§ **EXERCISE GOAL**
Pick every line from the data that holds the word "pvDomStr".

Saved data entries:
=== Begin Enclosure ===
-- pv_equiv track=rewrite | github.com/audreyngnn/Business-Analytics-Projects | Data Analytics Projects/COMP6010/COMP6010_Assignment2/assignment1_48144134.py | sum_two_lowest
-- ===== SOURCE A (Python) =====
-- def sum_two_lowest(s : str):
--     """
--     (12.5 marks)
--     Given a string, find the two characters with the two lowest ascii values
--     in the string and return the sum of their ascii values
--     """
--     if not isinstance(s, str):  # type check
--         return None
--
--     # Give an initial value (highest possible ASCII value) to 2 lowest variables
--     lowest_1 = chr(127)
--     lowest_2 = chr(127)
--
--     # Loop through the string to find the two lowest characters
--     for char in s:
--         if ord(char) < ord(lowest_1): # find the lowest ascii value
--             lowest_2 = lowest_1
--             lowest_1 = char
--
--         elif ord(char) < ord(lowest_2): # find the second lowest ascii value
--             lowest_2 = char
--
--     ascii_sum = ord(lowest_1) + ord(lowest_2) # calculate the sum
--
--     return ascii_sum  # return the final result
-- ===== SOURCE B (Python) =====
-- def sum_two_lowest(s : str):
--     if not isinstance(s, str):  # type check
--         return None
--     # codes of all characters plus the two 127 sentinels A also starts from
--     vals = sorted([ord(c) for c in s] + [127, 127])
--     return vals[0] + vals[1]
-- ===== Notes on version B (the rewrite author's own statement) =====
-- stated objective: simpler
-- what changed: Replaces the running two-minimum scan with explicit lowest_1/lowest_2 tracker variables by collecting all character codes plus the two 127 sentinel values, sorting, and summing the first two elements.
import Mathlib
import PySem

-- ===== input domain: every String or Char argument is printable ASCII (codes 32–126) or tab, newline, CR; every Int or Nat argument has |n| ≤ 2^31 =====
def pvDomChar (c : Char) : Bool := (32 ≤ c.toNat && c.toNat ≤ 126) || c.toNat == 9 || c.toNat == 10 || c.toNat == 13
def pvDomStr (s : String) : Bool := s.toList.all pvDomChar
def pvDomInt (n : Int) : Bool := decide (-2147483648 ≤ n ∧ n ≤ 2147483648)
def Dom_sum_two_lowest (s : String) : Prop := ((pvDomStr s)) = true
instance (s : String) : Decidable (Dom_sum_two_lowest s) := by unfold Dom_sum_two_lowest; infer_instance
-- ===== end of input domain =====

-- B replaces A's running two-minimum tracker scan by sorting the character codes plus the two 127 sentinels and summing the first two; same values, different algorithm (simpler, not faster).


-- ===== PORT A =====
-- literal port: two trackers starting at chr(127), one pass updating (lowest_1, lowest_2)
def sum_two_lowest (s : String) : Int :=
  let p := s.toList.foldl
    (fun (st : Int × Int) (c : Char) =>
      if (c.toNat : Int) < st.1 then ((c.toNat : Int), st.1)
      else if (c.toNat : Int) < st.2 then (st.1, (c.toNat : Int))
      else st)
    (127, 127)
  p.1 + p.2

-- ===== PORT B =====
-- literal port of Source B: sort the codes plus the two 127 sentinels, sum the first two
def sum_two_lowest_alt (s : String) : Int :=
  let vals := PySem.List.sorted (s.toList.map (fun c => (c.toNat : Int)) ++ [127, 127]) (fun x => x)
  match vals with
  | a :: b :: _ => a + b
  | _ => 0  -- unreachable: vals always has at least the two sentinels

-- ===== PRECONDITION & SPEC =====
def Spec_sum_two_lowest (s : String) (out : Int) : Prop := out = sum_two_lowest_alt s
instance (s : String) (out : Int) : Decidable (Spec_sum_two_lowest s out) := by unfold Spec_sum_two_lowest; infer_instance

-- ===== CLAIM (what is proved, stated in full; the proofs are below) =====
def Claim_equal_sum_two_lowest : Prop := ∀ (s : String), Dom_sum_two_lowest s → Spec_sum_two_lowest s (sum_two_lowest s)

-- ===== LEMMAS AND PROOFS =====

-- A's loop body, over the already-extracted integer codes
def pvStep (st : Int × Int) (x : Int) : Int × Int :=
  if x < st.1 then (x, st.1) else if x < st.2 then (st.1, x) else st

-- the second element of the sorted list is ≤ one of any two designated members
lemma pv_second_le (u v : Int) (l r : List Int) (p1 p2 : Int)
    (h : PySem.List.sorted (u :: v :: l) (fun x => x) = p1 :: p2 :: r) :
    p2 ≤ u ∨ p2 ≤ v := by
  by_contra hc
  have hu : u < p2 := by omega
  have hv : v < p2 := by omega
  have hperm : (p1 :: p2 :: r).Perm (u :: v :: l) := by
    rw [← h]; exact PySem.List.sorted_perm _ _ _
  have hpw := PySem.List.sorted_pairwise (u :: v :: l) (fun x => x)
  rw [h] at hpw
  have h2r : ∀ y ∈ r, p2 ≤ y := (List.pairwise_cons.mp (List.pairwise_cons.mp hpw).2).1
  have hcnt := hperm.countP_eq (fun y => decide (y < p2))
  have hzero : List.countP (fun y => decide (y < p2)) r = 0 := by
    apply List.countP_eq_zero.mpr
    intro y hy
    simp [not_lt.mpr (h2r y hy)]
  have hL : List.countP (fun y => decide (y < p2)) (p1 :: p2 :: r) ≤ 1 := by
    simp [List.countP_cons, hzero]
    split_ifs <;> omega
  have hR : 2 ≤ List.countP (fun y => decide (y < p2)) (u :: v :: l) := by
    simp [hu, hv]
  omega

-- adding an element ≥ the current second minimum keeps the first two of the sorted list
lemma pv_insert_big (l r : List Int) (p1 p2 c : Int)
    (h : PySem.List.sorted l (fun x => x) = p1 :: p2 :: r) (hc : p2 ≤ c) :
    PySem.List.sorted (c :: l) (fun x => x) =
      p1 :: p2 :: PySem.List.sorted (c :: r) (fun x => x) := by
  have hpw := PySem.List.sorted_pairwise l (fun x => x)
  rw [h] at hpw
  have hp12 : p1 ≤ p2 := (List.pairwise_cons.mp hpw).1 p2 (by simp)
  have h1r : ∀ y ∈ r, p1 ≤ y := fun y hy => (List.pairwise_cons.mp hpw).1 y (by simp [hy])
  have h2r : ∀ y ∈ r, p2 ≤ y := (List.pairwise_cons.mp (List.pairwise_cons.mp hpw).2).1
  apply PySem.List.sorted_id_eq_of_perm_of_pairwise
  · -- permutation
    have hcr : (PySem.List.sorted (c :: r) (fun x => x)).Perm (c :: r) :=
      PySem.List.sorted_perm _ _ _
    have hl : (p1 :: p2 :: r).Perm l := by
      rw [← h]; exact PySem.List.sorted_perm _ _ _
    exact ((hcr.cons p2).cons p1).trans
      ((((List.Perm.swap c p2 r).cons p1).trans (List.Perm.swap c p1 (p2 :: r))).trans
        (hl.cons c))
  · -- pairwise ≤
    have hmem : ∀ y ∈ PySem.List.sorted (c :: r) (fun x => x), p2 ≤ y := by
      intro y hy
      have := (PySem.List.mem_sorted (c :: r) (fun x => x) false y).mp hy
      simp only [List.mem_cons] at this
      rcases this with rfl | hyr
      · exact hc
      · exact h2r y hyr
    refine List.pairwise_cons.mpr ⟨?_, List.pairwise_cons.mpr
      ⟨hmem, PySem.List.sorted_pairwise (c :: r) (fun x => x)⟩⟩
    intro y hy
    simp only [List.mem_cons] at hy
    rcases hy with rfl | hy
    · exact hp12
    · exact le_trans hp12 (hmem y hy)

-- invariant: the fold's two trackers are the first two of the sorted list (sentinels included)
lemma pv_fold_sorted : ∀ (xs : List Int) (a b : Int), a ≤ b →
    ∃ r, PySem.List.sorted (a :: b :: xs) (fun x => x) =
      (xs.foldl pvStep (a, b)).1 :: (xs.foldl pvStep (a, b)).2 :: r := by
  intro xs
  induction xs with
  | nil =>
    intro a b hab
    refine ⟨[], ?_⟩
    rw [PySem.List.sorted_eq_self_of_pairwise]
    · rfl
    · simp [hab]
  | cons x xs ih =>
    intro a b hab
    have hinj : Function.Injective (fun x : Int => x) := fun _ _ h => h
    by_cases hxa : x < a
    · obtain ⟨r, hr⟩ := ih x a (le_of_lt hxa)
      have hle : (xs.foldl pvStep (x, a)).2 ≤ b := by
        rcases pv_second_le x a xs r _ _ hr with h' | h'
        · exact le_trans h' (le_trans (le_of_lt hxa) hab)
        · exact le_trans h' hab
      have h2 := pv_insert_big (x :: a :: xs) r _ _ b hr hle
      have hperm : (a :: b :: x :: xs).Perm (b :: x :: a :: xs) :=
        (List.Perm.swap b a (x :: xs)).trans ((List.Perm.swap x a xs).cons b)
      rw [PySem.List.sorted_eq_sorted_of_perm _ _ _ hinj hperm, h2]
      refine ⟨PySem.List.sorted (b :: r) (fun x => x), ?_⟩
      simp [List.foldl_cons, pvStep, hxa]
    · by_cases hxb : x < b
      · have hax : a ≤ x := not_lt.mp hxa
        obtain ⟨r, hr⟩ := ih a x hax
        have hle : (xs.foldl pvStep (a, x)).2 ≤ b := by
          rcases pv_second_le a x xs r _ _ hr with h' | h'
          · exact le_trans h' (le_trans hax (le_of_lt hxb))
          · exact le_trans h' (le_of_lt hxb)
        have h2 := pv_insert_big (a :: x :: xs) r _ _ b hr hle
        have hperm : (a :: b :: x :: xs).Perm (b :: a :: x :: xs) := List.Perm.swap b a _
        rw [PySem.List.sorted_eq_sorted_of_perm _ _ _ hinj hperm, h2]
        refine ⟨PySem.List.sorted (b :: r) (fun x => x), ?_⟩
        simp [List.foldl_cons, pvStep, hxa, hxb]
      · have hbx : b ≤ x := not_lt.mp hxb
        obtain ⟨r, hr⟩ := ih a b hab
        have hle : (xs.foldl pvStep (a, b)).2 ≤ x := by
          rcases pv_second_le a b xs r _ _ hr with h' | h'
          · exact le_trans h' (le_trans hab hbx)
          · exact le_trans h' hbx
        have h2 := pv_insert_big (a :: b :: xs) r _ _ x hr hle
        have hperm : (a :: b :: x :: xs).Perm (x :: a :: b :: xs) :=
          (((List.Perm.swap x b xs).cons a)).trans (List.Perm.swap x a (b :: xs))
        rw [PySem.List.sorted_eq_sorted_of_perm _ _ _ hinj hperm, h2]
        refine ⟨PySem.List.sorted (x :: r) (fun x => x), ?_⟩
        simp [List.foldl_cons, pvStep, hxa, hxb]

-- ===== VERDICT (by name: the statement is the Claim_ definition above) =====
theorem sum_two_lowest_spec : Claim_equal_sum_two_lowest := by
  intro s _
  unfold Spec_sum_two_lowest sum_two_lowest sum_two_lowest_alt
  set xs := s.toList.map (fun c => (c.toNat : Int)) with hxs
  have hfold : s.toList.foldl
      (fun (st : Int × Int) (c : Char) =>
        if (c.toNat : Int) < st.1 then ((c.toNat : Int), st.1)
        else if (c.toNat : Int) < st.2 then (st.1, (c.toNat : Int))
        else st)
      ((127 : Int), (127 : Int)) = xs.foldl pvStep (127, 127) := by
    rw [hxs, List.foldl_map]
    rfl
  have hperm : (xs ++ [(127 : Int), 127]).Perm ((127 : Int) :: 127 :: xs) :=
    List.perm_append_comm
  have hinj : Function.Injective (fun x : Int => x) := fun _ _ h => h
  obtain ⟨r, hr⟩ := pv_fold_sorted xs 127 127 le_rfl
  simp only [hfold,
    PySem.List.sorted_eq_sorted_of_perm _ _ _ hinj hperm, hr]
-- pv_equiv track=rewrite | github.com/pokm321/programmers-baekjoon | Python3/프로그래머스/3/340210. ［PCCP 기출문제］ 4번 ／ 수식 복원하기/［PCCP 기출문제］ 4번 ／ 수식 복원하기.py | is_working
-- ===== SOURCE A (Python) =====
-- def is_working(base, expressions):
--     for expression in expressions:
--         if not "X" in expression:
--             num1, operator, num2, equal, num3 = expression.split(" ")
--
--             num_bases = []
--             for num in [num1, num2, num3]:
--                 num_base = 0
--                 for i, n in enumerate(reversed(num)):
--                     num_base += int(n) * (int(base)**i)
--                 num_bases.append(num_base)
--
--             if operator == "+" and num_bases[0] + num_bases[1] != num_bases[2]:
--                 return False
--             elif operator == "-" and num_bases[0] - num_bases[1] != num_bases[2]:
--                 return False
--
--     return True
-- ===== SOURCE B (Python) =====
-- def _check(base, expression):
--     if "X" in expression:
--         return True
--     a, op, b, _eq, c = expression.split(" ")
--     if op != "+" and op != "-":
--         return True
--     sign = 1 if op == "+" else -1
--     width = max(len(a), len(b), len(c))
--     acc = 0
--     for da, db, dc in zip(a.rjust(width, "0"), b.rjust(width, "0"), c.rjust(width, "0")):
--         acc = acc * base + (int(da) + sign * int(db) - int(dc))
--     return acc == 0
--
-- def is_working(base, expressions):
--     return all(_check(base, e) for e in expressions)
-- ===== Notes on version B (the rewrite author's own statement) =====
-- stated objective: alternative
-- what changed: B never converts an operand to a value: it right-pads the three digit strings to equal width and verifies each equation in one pass over the aligned digit triples, folding the signed digit-wise differences into a single accumulator and testing it for zero.
import Mathlib
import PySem

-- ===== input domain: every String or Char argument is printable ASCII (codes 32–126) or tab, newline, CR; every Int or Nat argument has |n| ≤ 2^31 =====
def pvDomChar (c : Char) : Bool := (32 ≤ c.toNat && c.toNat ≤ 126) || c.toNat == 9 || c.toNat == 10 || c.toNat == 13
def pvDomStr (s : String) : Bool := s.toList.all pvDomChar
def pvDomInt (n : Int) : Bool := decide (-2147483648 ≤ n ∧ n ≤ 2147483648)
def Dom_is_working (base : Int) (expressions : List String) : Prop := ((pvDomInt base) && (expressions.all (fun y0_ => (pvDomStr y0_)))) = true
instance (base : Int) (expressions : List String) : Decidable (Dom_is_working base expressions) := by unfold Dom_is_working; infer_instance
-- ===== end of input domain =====

-- B verifies each equation without converting any operand to a value: the three digit
-- strings are padded to equal width and a single accumulator folds the signed
-- digit-wise differences, which must end at zero; same return value on Pre_.

-- int(ch) for a single character, defaulting to 0 where Python raises (excluded by Pre_)
def chInt (c : Char) : Int := (PySem.Int.ofChars? [c]).getD 0

-- ===== PORT A =====
-- inner loop: for i, n in enumerate(reversed(num)): num_base += int(n) * int(base)**i
def aNumBase (base : Int) (num : List Char) : Int :=
  (PySem.List.enumerate num.reverse 0).foldl
    (fun acc p => acc + chInt p.2 * base ^ p.1.toNat) 0

def aLoop (base : Int) : List String → Bool
  | [] => true
  | e :: rest =>
    if 'X' ∈ e.toList then aLoop base rest
    else
      match PySem.Chars.splitOn e.toList [' '] with
      | [num1, operator, num2, _equal, num3] =>
        let num_bases := ([num1, num2, num3]).foldl (fun acc num => acc ++ [aNumBase base num]) []
        let g0 := (PySem.List.pyGet? num_bases (0 : Int)).getD 0
        let g1 := (PySem.List.pyGet? num_bases (1 : Int)).getD 0
        let g2 := (PySem.List.pyGet? num_bases (2 : Int)).getD 0
        if operator == ['+'] && !(g0 + g1 == g2) then false
        else if operator == ['-'] && !(g0 - g1 == g2) then false
        else aLoop base rest
      | _ => false   -- Python raises ValueError on unpacking; excluded by Pre_

def is_working (base : Int) (expressions : List String) : Bool :=
  aLoop base expressions

-- ===== PORT B =====
-- s.rjust(width, "0"), exact for ASCII digit strings: pad on the left, or return s unchanged if already wide enough
def bRjust (width : Nat) (s : List Char) : List Char :=
  List.replicate (width - s.length) '0' ++ s

def bCheck (base : Int) (a op b c : List Char) : Bool :=
  if !(op == ['+']) && !(op == ['-']) then true
  else
    let sign : Int := if op == ['+'] then 1 else -1
    let width := max a.length (max b.length c.length)
    (((bRjust width a).zip ((bRjust width b).zip (bRjust width c))).foldl
      (fun acc t => acc * base + (chInt t.1 + sign * chInt t.2.1 - chInt t.2.2)) 0) == 0

def bHolds (base : Int) (e : String) : Bool :=
  if 'X' ∈ e.toList then true
  else
    match PySem.Chars.splitOn e.toList [' '] with
    | [a, op, b, _eq, c] => bCheck base a op b c
    | _ => false   -- Python raises ValueError on unpacking; excluded by Pre_

def is_working_alt (base : Int) (expressions : List String) : Bool :=
  expressions.all (bHolds base)

-- ===== PRECONDITION & SPEC =====
-- exactly where Python A returns: every X-free expression splits into 5 fields whose
-- 1st, 3rd and 5th fields are all decimal digits (int(ch) raises otherwise)
def Pre_is_working (base : Int) (expressions : List String) : Prop :=
  ∀ e ∈ expressions, ('X' ∈ e.toList) ∨
    ((PySem.Chars.splitOn e.toList [' ']).length = 5 ∧
     ∀ i ∈ [0, 2, 4], ∀ c ∈ (PySem.Chars.splitOn e.toList [' ']).getD i [],
       PySem.Chars.isdigit c = true)
instance (base : Int) (expressions : List String) : Decidable (Pre_is_working base expressions) := by
  unfold Pre_is_working; infer_instance

def pvWitness_is_working : Int × List String := (2, ["X + 1 = 1"])

def Spec_is_working (base : Int) (expressions : List String) (out : Bool) : Prop := out = is_working_alt base expressions
instance (base : Int) (expressions : List String) (out : Bool) : Decidable (Spec_is_working base expressions out) := by unfold Spec_is_working; infer_instance

-- ===== CLAIM (what is proved, stated in full; the proofs are below) =====
def Claim_equal_is_working : Prop := ∀ (base : Int) (expressions : List String), Dom_is_working base expressions → Pre_is_working base expressions → Spec_is_working base expressions (is_working base expressions)

-- ===== LEMMAS AND PROOFS =====

-- plain Horner value of a digit string, used only in the proofs
def hv (base : Int) (l : List Char) : Int :=
  l.foldl (fun v c => v * base + chInt c) 0

-- any Horner-shaped fold factors its accumulator out as v * base^len
theorem horner_shift {α : Type} (base : Int) (g : α → Int) (l : List α) (v : Int) :
    l.foldl (fun acc x => acc * base + g x) v
      = v * base ^ l.length + l.foldl (fun acc x => acc * base + g x) 0 := by
  induction l generalizing v with
  | nil => simp
  | cons x l ih =>
    simp only [List.foldl_cons, List.length_cons]
    rw [ih (v * base + g x), ih (0 * base + g x)]
    ring

-- A's positional sum shifts additively in its accumulator
theorem aFold_shift (base : Int) (l : List (Int × Char)) (v : Int) :
    l.foldl (fun acc p => acc + chInt p.2 * base ^ p.1.toNat) v
      = v + l.foldl (fun acc p => acc + chInt p.2 * base ^ p.1.toNat) 0 := by
  induction l generalizing v with
  | nil => simp
  | cons q l ih =>
    simp only [List.foldl_cons]
    rw [ih (v + chInt q.2 * base ^ q.1.toNat), ih (0 + chInt q.2 * base ^ q.1.toNat)]
    ring

-- A's reversed positional sum is the Horner value
theorem aNumBase_eq_hv (base : Int) (num : List Char) : aNumBase base num = hv base num := by
  unfold aNumBase hv
  induction num with
  | nil => simp
  | cons c l ih =>
    have hrev : (c :: l).reverse = l.reverse ++ [c] := by simp
    rw [hrev, PySem.List.enumerate_append, List.foldl_append]
    rw [aFold_shift base (PySem.List.enumerate [c] (0 + ↑l.reverse.length)) _]
    have h1 : (PySem.List.enumerate [c] (0 + ↑l.reverse.length)).foldl
        (fun acc p => acc + chInt p.2 * base ^ p.1.toNat) 0
        = chInt c * base ^ l.length := by
      simp [PySem.List.enumerate]
    rw [h1, ih]
    rw [List.foldl_cons, horner_shift base chInt l (0 * base + chInt c)]
    ring

-- leading zeros do not change the Horner value
theorem hv_rjust (base : Int) (w : Nat) (l : List Char) : hv base (bRjust w l) = hv base l := by
  unfold hv bRjust
  rw [List.foldl_append]
  have h0 : ∀ k, (List.replicate k '0').foldl (fun v c => v * base + chInt c) 0 = 0 := by
    intro k
    induction k with
    | zero => rfl
    | succ k ih => simpa [List.replicate_succ, chInt, PySem.Int.ofChars?] using ih
  rw [h0]

-- the combined fold over aligned digit triples computes hv x + s*hv y - hv z
theorem comb_eq (base s : Int) (x y z : List Char)
    (hy : y.length = x.length) (hz : z.length = x.length) :
    (x.zip (y.zip z)).foldl
      (fun acc t => acc * base + (chInt t.1 + s * chInt t.2.1 - chInt t.2.2)) 0
      = hv base x + s * hv base y - hv base z := by
  induction x generalizing y z with
  | nil =>
    cases y with
    | nil => cases z with
      | nil => simp [hv]
      | cons _ _ => simp at hz
    | cons _ _ => simp at hy
  | cons a xs ih =>
    cases y with
    | nil => simp at hy
    | cons b ys =>
      cases z with
      | nil => simp at hz
      | cons c zs =>
        simp only [List.length_cons] at hy hz
        have hy' : ys.length = xs.length := by omega
        have hz' : zs.length = xs.length := by omega
        have hzip : (xs.zip (ys.zip zs)).length = xs.length := by
          simp [List.length_zip, hy', hz']
        simp only [List.zip_cons_cons, List.foldl_cons]
        rw [horner_shift base _ (xs.zip (ys.zip zs)) _, hzip, ih ys zs hy' hz']
        unfold hv
        rw [List.foldl_cons, horner_shift base chInt xs (0 * base + chInt a),
            List.foldl_cons, horner_shift base chInt ys (0 * base + chInt b), hy',
            List.foldl_cons, horner_shift base chInt zs (0 * base + chInt c), hz']
        ring

-- bCheck decides hv a ± hv b = hv c
theorem bCheck_eq (base : Int) (a op b c : List Char) :
    bCheck base a op b c =
      (if op == ['+'] then decide (hv base a + hv base b = hv base c)
       else if op == ['-'] then decide (hv base a - hv base b = hv base c)
       else true) := by
  have hlen : ∀ w l, l.length ≤ w → (bRjust w l).length = w := by
    intro w l h; simp [bRjust]; omega
  unfold bCheck
  set w := max a.length (max b.length c.length) with hw
  by_cases hp : op == ['+']
  · rw [if_neg (by simp [hp]), if_pos hp]
    simp only []
    rw [comb_eq base 1 (bRjust w a) (bRjust w b) (bRjust w c)
        (by rw [hlen w b (by omega), hlen w a (by omega)])
        (by rw [hlen w c (by omega), hlen w a (by omega)])]
    rw [hv_rjust, hv_rjust, hv_rjust]
    by_cases he : hv base a + hv base b = hv base c
    · simp [hp, he]
    · rw [if_pos hp]
      simp only [he, decide_false]
      rw [beq_eq_false_iff_ne]
      omega
  · by_cases hm : op == ['-']
    · rw [if_neg (by simp [hm]), if_neg hp, if_pos hm]
      simp only []
      rw [comb_eq base (-1) (bRjust w a) (bRjust w b) (bRjust w c)
          (by rw [hlen w b (by omega), hlen w a (by omega)])
          (by rw [hlen w c (by omega), hlen w a (by omega)])]
      rw [hv_rjust, hv_rjust, hv_rjust]
      by_cases he : hv base a - hv base b = hv base c
      · simp [hp, he]
        omega
      · rw [if_neg hp]
        simp only [he, decide_false]
        rw [beq_eq_false_iff_ne]
        omega
    · simp [hp, hm]

theorem loop_eq (base : Int) (es : List String) : aLoop base es = es.all (bHolds base) := by
  induction es with
  | nil => rfl
  | cons e rest ih =>
    rw [List.all_cons, ← ih]
    by_cases hx : 'X' ∈ e.toList
    · simp [aLoop, bHolds, hx]
    · rw [aLoop, bHolds, if_neg hx, if_neg hx]
      cases h : PySem.Chars.splitOn e.toList [' '] with
      | nil => simp
      | cons n1 t1 =>
        cases t1 with
        | nil => simp
        | cons op t2 =>
          cases t2 with
          | nil => simp
          | cons n2 t3 =>
            cases t3 with
            | nil => simp
            | cons eqs t4 =>
              cases t4 with
              | nil => simp
              | cons n3 t5 =>
                cases t5 with
                | cons _ _ => simp
                | nil =>
                  simp only [List.foldl, List.nil_append, List.cons_append,
                    PySem.List.pyGet?, PySem.List.pyIdx?]
                  rw [bCheck_eq]
                  simp only [aNumBase_eq_hv]
                  by_cases hp : op == ['+']
                  · by_cases he : hv base n1 + hv base n2 = hv base n3 <;>
                      simp_all
                  · by_cases hm : op == ['-']
                    · by_cases he : hv base n1 - hv base n2 = hv base n3 <;>
                        simp_all
                    · simp [hp, hm]

-- ===== VERDICT (by name: the statement is the Claim_ definition above) =====
theorem is_working_spec : Claim_equal_is_working := by
  intro base expressions _ _
  unfold Spec_is_working is_working is_working_alt
  exact loop_eq base expressions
=== End Enclosure ===
§ **ANSWER FOR THE TASK**
def pvDomStr (s : String) : Bool := s.toList.all pvDomChar
def Dom_sum_two_lowest (s : String) : Prop := ((pvDomStr s)) = true
def pvDomStr (s : String) : Bool := s.toList.all pvDomChar
def Dom_is_working (base : Int) (expressions : List String) : Prop := ((pvDomInt base) && (expressions.all (fun y0_ => (pvDomStr y0_)))) = true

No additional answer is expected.